<<<<
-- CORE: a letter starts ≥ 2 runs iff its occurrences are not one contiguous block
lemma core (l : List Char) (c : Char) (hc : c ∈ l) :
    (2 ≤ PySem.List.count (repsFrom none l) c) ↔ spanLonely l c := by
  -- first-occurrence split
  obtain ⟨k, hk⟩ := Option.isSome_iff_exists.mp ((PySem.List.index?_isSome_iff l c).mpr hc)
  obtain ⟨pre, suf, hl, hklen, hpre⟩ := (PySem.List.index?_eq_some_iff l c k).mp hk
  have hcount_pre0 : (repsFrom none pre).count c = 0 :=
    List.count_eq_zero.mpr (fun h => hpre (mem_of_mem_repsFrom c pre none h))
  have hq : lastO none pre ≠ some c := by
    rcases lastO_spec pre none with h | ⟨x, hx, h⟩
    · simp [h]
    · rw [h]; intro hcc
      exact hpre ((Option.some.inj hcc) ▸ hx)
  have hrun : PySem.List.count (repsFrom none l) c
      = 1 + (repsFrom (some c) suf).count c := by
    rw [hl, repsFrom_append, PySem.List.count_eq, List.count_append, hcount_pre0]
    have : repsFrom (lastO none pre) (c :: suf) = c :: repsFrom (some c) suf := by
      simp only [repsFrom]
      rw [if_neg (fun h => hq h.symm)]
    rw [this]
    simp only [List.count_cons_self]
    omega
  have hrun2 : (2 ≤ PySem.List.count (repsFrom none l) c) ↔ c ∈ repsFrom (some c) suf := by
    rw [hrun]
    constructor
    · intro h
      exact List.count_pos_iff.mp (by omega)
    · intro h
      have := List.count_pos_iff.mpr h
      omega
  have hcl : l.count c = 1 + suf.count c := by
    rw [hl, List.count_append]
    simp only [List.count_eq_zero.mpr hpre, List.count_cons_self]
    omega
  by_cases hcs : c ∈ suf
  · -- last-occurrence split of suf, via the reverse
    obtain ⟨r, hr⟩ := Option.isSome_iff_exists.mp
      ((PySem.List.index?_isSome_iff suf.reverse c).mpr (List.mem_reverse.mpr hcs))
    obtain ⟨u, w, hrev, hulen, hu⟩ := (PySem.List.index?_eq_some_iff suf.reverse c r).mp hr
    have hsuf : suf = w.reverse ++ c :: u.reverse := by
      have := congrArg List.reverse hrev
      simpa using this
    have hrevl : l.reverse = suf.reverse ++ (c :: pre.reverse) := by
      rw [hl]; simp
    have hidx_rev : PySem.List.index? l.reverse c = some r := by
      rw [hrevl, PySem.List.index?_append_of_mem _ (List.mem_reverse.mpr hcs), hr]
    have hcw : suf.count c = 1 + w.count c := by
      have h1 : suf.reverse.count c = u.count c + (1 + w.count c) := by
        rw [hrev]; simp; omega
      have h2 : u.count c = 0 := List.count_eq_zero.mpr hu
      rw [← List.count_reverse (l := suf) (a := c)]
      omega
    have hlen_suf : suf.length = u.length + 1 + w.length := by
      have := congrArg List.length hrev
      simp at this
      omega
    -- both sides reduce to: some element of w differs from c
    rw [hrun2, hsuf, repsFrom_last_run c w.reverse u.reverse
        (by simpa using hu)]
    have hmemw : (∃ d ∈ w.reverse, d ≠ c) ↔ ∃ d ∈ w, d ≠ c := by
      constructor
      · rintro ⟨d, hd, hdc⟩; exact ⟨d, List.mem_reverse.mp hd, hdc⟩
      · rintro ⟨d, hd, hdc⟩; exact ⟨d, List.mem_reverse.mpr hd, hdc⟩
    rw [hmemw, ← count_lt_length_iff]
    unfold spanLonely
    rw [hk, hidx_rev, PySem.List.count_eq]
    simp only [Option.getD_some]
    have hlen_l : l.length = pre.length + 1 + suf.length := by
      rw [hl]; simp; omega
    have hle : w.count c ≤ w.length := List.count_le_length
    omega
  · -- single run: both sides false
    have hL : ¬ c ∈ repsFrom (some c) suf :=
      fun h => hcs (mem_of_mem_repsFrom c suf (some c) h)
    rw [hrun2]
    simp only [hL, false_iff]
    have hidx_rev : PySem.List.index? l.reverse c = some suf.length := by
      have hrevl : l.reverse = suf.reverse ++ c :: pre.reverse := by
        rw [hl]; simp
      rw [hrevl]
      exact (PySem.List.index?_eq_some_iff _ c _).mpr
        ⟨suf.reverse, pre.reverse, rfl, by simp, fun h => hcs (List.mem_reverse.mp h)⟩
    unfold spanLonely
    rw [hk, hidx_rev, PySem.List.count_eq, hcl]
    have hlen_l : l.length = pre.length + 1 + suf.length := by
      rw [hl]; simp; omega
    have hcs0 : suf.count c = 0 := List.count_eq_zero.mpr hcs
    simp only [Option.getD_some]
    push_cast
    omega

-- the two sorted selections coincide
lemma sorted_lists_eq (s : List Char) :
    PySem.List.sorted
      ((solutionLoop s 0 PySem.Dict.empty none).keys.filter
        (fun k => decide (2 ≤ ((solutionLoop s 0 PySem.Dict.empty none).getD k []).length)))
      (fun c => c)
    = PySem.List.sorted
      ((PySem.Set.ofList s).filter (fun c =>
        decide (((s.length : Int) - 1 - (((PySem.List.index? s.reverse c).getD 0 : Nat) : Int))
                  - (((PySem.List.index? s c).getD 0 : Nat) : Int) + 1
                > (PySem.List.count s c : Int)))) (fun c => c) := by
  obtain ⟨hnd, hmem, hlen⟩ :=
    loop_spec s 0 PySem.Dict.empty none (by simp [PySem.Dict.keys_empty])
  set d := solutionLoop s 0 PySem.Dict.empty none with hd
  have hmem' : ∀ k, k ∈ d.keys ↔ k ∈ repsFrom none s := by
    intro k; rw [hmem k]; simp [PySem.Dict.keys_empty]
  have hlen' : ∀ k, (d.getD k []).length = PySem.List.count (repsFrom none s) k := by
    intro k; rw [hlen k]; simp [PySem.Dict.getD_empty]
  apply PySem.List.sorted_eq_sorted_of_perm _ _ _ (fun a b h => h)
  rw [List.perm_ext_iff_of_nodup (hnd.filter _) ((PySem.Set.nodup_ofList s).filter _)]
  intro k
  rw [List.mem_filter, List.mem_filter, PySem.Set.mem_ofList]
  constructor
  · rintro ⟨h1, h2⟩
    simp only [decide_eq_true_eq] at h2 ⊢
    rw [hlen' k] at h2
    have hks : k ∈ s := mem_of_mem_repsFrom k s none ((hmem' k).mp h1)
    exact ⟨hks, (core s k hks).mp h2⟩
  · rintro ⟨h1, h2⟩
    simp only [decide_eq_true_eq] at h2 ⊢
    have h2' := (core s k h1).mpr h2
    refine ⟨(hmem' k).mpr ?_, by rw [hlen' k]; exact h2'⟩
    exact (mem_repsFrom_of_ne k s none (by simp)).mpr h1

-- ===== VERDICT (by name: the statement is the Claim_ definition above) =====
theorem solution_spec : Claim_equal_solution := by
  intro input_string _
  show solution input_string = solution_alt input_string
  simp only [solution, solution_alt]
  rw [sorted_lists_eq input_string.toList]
>>>>
* [What is being asked]
Copy out each line from the listing that contains the string "split".

* [Reply]
  -- first-occurrence split
  · -- last-occurrence split of suf, via the reverse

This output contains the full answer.